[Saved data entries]
-- pv_equiv track=rewrite | github.com/mpvqc/mpvQC | mpvqc/utility/resizer.py | calculate_horizontal_layout_sizes
-- ===== SOURCE A (Python) =====
-- def calculate_horizontal_layout_sizes(
--     video_width: int,
--     video_height: int,
--     header_height: int,
--     border_size: int,
--     handle_width: int,
--     table_width: int,
--     available_width: int,
-- ) -> tuple[int, int, int, int]:
--     width_without_table = 2 * border_size + video_width + handle_width
--
--     new_table_width = table_width
--     while width_without_table + new_table_width > available_width:
--         new_table_width -= 5
--
--     window_width = 2 * border_size + video_width + handle_width + new_table_width
--     window_height = 2 * border_size + header_height + video_height
--     table_height = video_height
--
--     return window_width, window_height, new_table_width, table_height
-- ===== SOURCE B (Python) =====
-- def calculate_horizontal_layout_sizes(
--     video_width: int,
--     video_height: int,
--     header_height: int,
--     border_size: int,
--     handle_width: int,
--     table_width: int,
--     available_width: int,
-- ) -> tuple[int, int, int, int]:
--     width_without_table = 2 * border_size + video_width + handle_width
--     excess = width_without_table + table_width - available_width
--     if excess > 0:
--         new_table_width = table_width - 5 * ((excess + 4) // 5)
--     else:
--         new_table_width = table_width
--     window_width = width_without_table + new_table_width
--     window_height = 2 * border_size + header_height + video_height
--     table_height = video_height
--     return window_width, window_height, new_table_width, table_height
-- ===== Notes on version B (the rewrite author's own statement) =====
-- stated objective: faster
-- what changed: Replaced the subtract-5-until-it-fits while loop with a single closed-form ceiling-division computation of the shrunken table width.
import Mathlib
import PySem

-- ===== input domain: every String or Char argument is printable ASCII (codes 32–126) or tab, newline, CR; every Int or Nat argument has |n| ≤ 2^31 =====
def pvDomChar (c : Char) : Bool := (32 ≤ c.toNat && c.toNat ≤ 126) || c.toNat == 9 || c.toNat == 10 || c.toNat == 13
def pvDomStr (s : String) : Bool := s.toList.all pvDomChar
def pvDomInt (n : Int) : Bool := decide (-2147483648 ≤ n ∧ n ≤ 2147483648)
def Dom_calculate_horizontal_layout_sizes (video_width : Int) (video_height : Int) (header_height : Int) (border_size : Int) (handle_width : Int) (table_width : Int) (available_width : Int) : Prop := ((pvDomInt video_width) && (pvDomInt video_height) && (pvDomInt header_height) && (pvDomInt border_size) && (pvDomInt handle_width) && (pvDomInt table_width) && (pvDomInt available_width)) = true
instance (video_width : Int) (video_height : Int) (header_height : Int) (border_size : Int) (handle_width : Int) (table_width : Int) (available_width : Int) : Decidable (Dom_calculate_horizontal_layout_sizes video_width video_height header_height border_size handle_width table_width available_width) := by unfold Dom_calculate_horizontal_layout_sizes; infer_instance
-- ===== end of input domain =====

-- B replaces A's subtract-5-until-it-fits loop with one closed-form ceiling-division computation (faster: O(1) vs O(excess/5)).


-- ===== PORT A =====
-- the `while width_without_table + new_table_width > available_width: new_table_width -= 5` loop
def pvShrinkLoop (width_without_table : Int) (available_width : Int) (new_table_width : Int) : Int :=
  if width_without_table + new_table_width > available_width then
    pvShrinkLoop width_without_table available_width (new_table_width - 5)
  else
    new_table_width
termination_by (width_without_table + new_table_width - available_width).toNat
decreasing_by omega

def calculate_horizontal_layout_sizes (video_width : Int) (video_height : Int) (header_height : Int) (border_size : Int) (handle_width : Int) (table_width : Int) (available_width : Int) : List Int :=
  let width_without_table := 2 * border_size + video_width + handle_width
  let new_table_width := pvShrinkLoop width_without_table available_width table_width
  let window_width := 2 * border_size + video_width + handle_width + new_table_width
  let window_height := 2 * border_size + header_height + video_height
  let table_height := video_height
  [window_width, window_height, new_table_width, table_height]

-- ===== PORT B =====
def calculate_horizontal_layout_sizes_alt (video_width : Int) (video_height : Int) (header_height : Int) (border_size : Int) (handle_width : Int) (table_width : Int) (available_width : Int) : List Int :=
  let width_without_table := 2 * border_size + video_width + handle_width
  let excess := width_without_table + table_width - available_width
  let new_table_width :=
    if excess > 0 then table_width - 5 * PySem.Int.floordiv (excess + 4) 5
    else table_width
  let window_width := width_without_table + new_table_width
  let window_height := 2 * border_size + header_height + video_height
  let table_height := video_height
  [window_width, window_height, new_table_width, table_height]

-- ===== PRECONDITION & SPEC =====
-- A is total (the shrink loop always terminates), so no Pre_ is defined.
def Spec_calculate_horizontal_layout_sizes (video_width : Int) (video_height : Int) (header_height : Int) (border_size : Int) (handle_width : Int) (table_width : Int) (available_width : Int) (out : List Int) : Prop := out = calculate_horizontal_layout_sizes_alt video_width video_height header_height border_size handle_width table_width available_width
instance (video_width : Int) (video_height : Int) (header_height : Int) (border_size : Int) (handle_width : Int) (table_width : Int) (available_width : Int) (out : List Int) : Decidable (Spec_calculate_horizontal_layout_sizes video_width video_height header_height border_size handle_width table_width available_width out) := by unfold Spec_calculate_horizontal_layout_sizes; infer_instance

-- ===== CLAIM (what is proved, stated in full; the proofs are below) =====
def Claim_equal_calculate_horizontal_layout_sizes : Prop := ∀ (video_width : Int) (video_height : Int) (header_height : Int) (border_size : Int) (handle_width : Int) (table_width : Int) (available_width : Int), Dom_calculate_horizontal_layout_sizes video_width video_height header_height border_size handle_width table_width available_width → Spec_calculate_horizontal_layout_sizes video_width video_height header_height border_size handle_width table_width available_width (calculate_horizontal_layout_sizes video_width video_height header_height border_size handle_width table_width available_width)

-- ===== LEMMAS AND PROOFS =====
theorem pvShrinkLoop_closed (w a : Int) : ∀ (n : Nat) (t : Int), (w + t - a).toNat ≤ n →
    pvShrinkLoop w a t = (if w + t - a > 0 then t - 5 * PySem.Int.floordiv (w + t - a + 4) 5 else t) := by
  intro n
  induction n with
  | zero =>
    intro t ht
    rw [pvShrinkLoop, if_neg (by omega : ¬ w + t > a), if_neg (by omega : ¬ w + t - a > 0)]
  | succ n ih =>
    intro t ht
    rw [pvShrinkLoop]
    by_cases h : w + t > a
    · rw [if_pos h, ih (t - 5) (by omega), if_pos (by omega : w + t - a > 0)]
      by_cases h5 : w + (t - 5) - a > 0
      · rw [if_pos h5, PySem.Int.floordiv_eq_ediv_of_pos (by omega),
            PySem.Int.floordiv_eq_ediv_of_pos (by omega)]
        omega
      · rw [if_neg h5, PySem.Int.floordiv_eq_ediv_of_pos (by omega)]
        omega
    · rw [if_neg h, if_neg (by omega : ¬ w + t - a > 0)]

-- ===== VERDICT (by name: the statement is the Claim_ definition above) =====
theorem calculate_horizontal_layout_sizes_spec : Claim_equal_calculate_horizontal_layout_sizes := by
  intro vw vh hh bs hw tw aw _
  unfold Spec_calculate_horizontal_layout_sizes
  unfold calculate_horizontal_layout_sizes calculate_horizontal_layout_sizes_alt
  simp only
  rw [pvShrinkLoop_closed (2 * bs + vw + hw) aw (2 * bs + vw + hw + tw - aw).toNat tw le_rfl]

Instructions for the task
Tally every line above that has the word "String", and report the total with no other words.

Output
2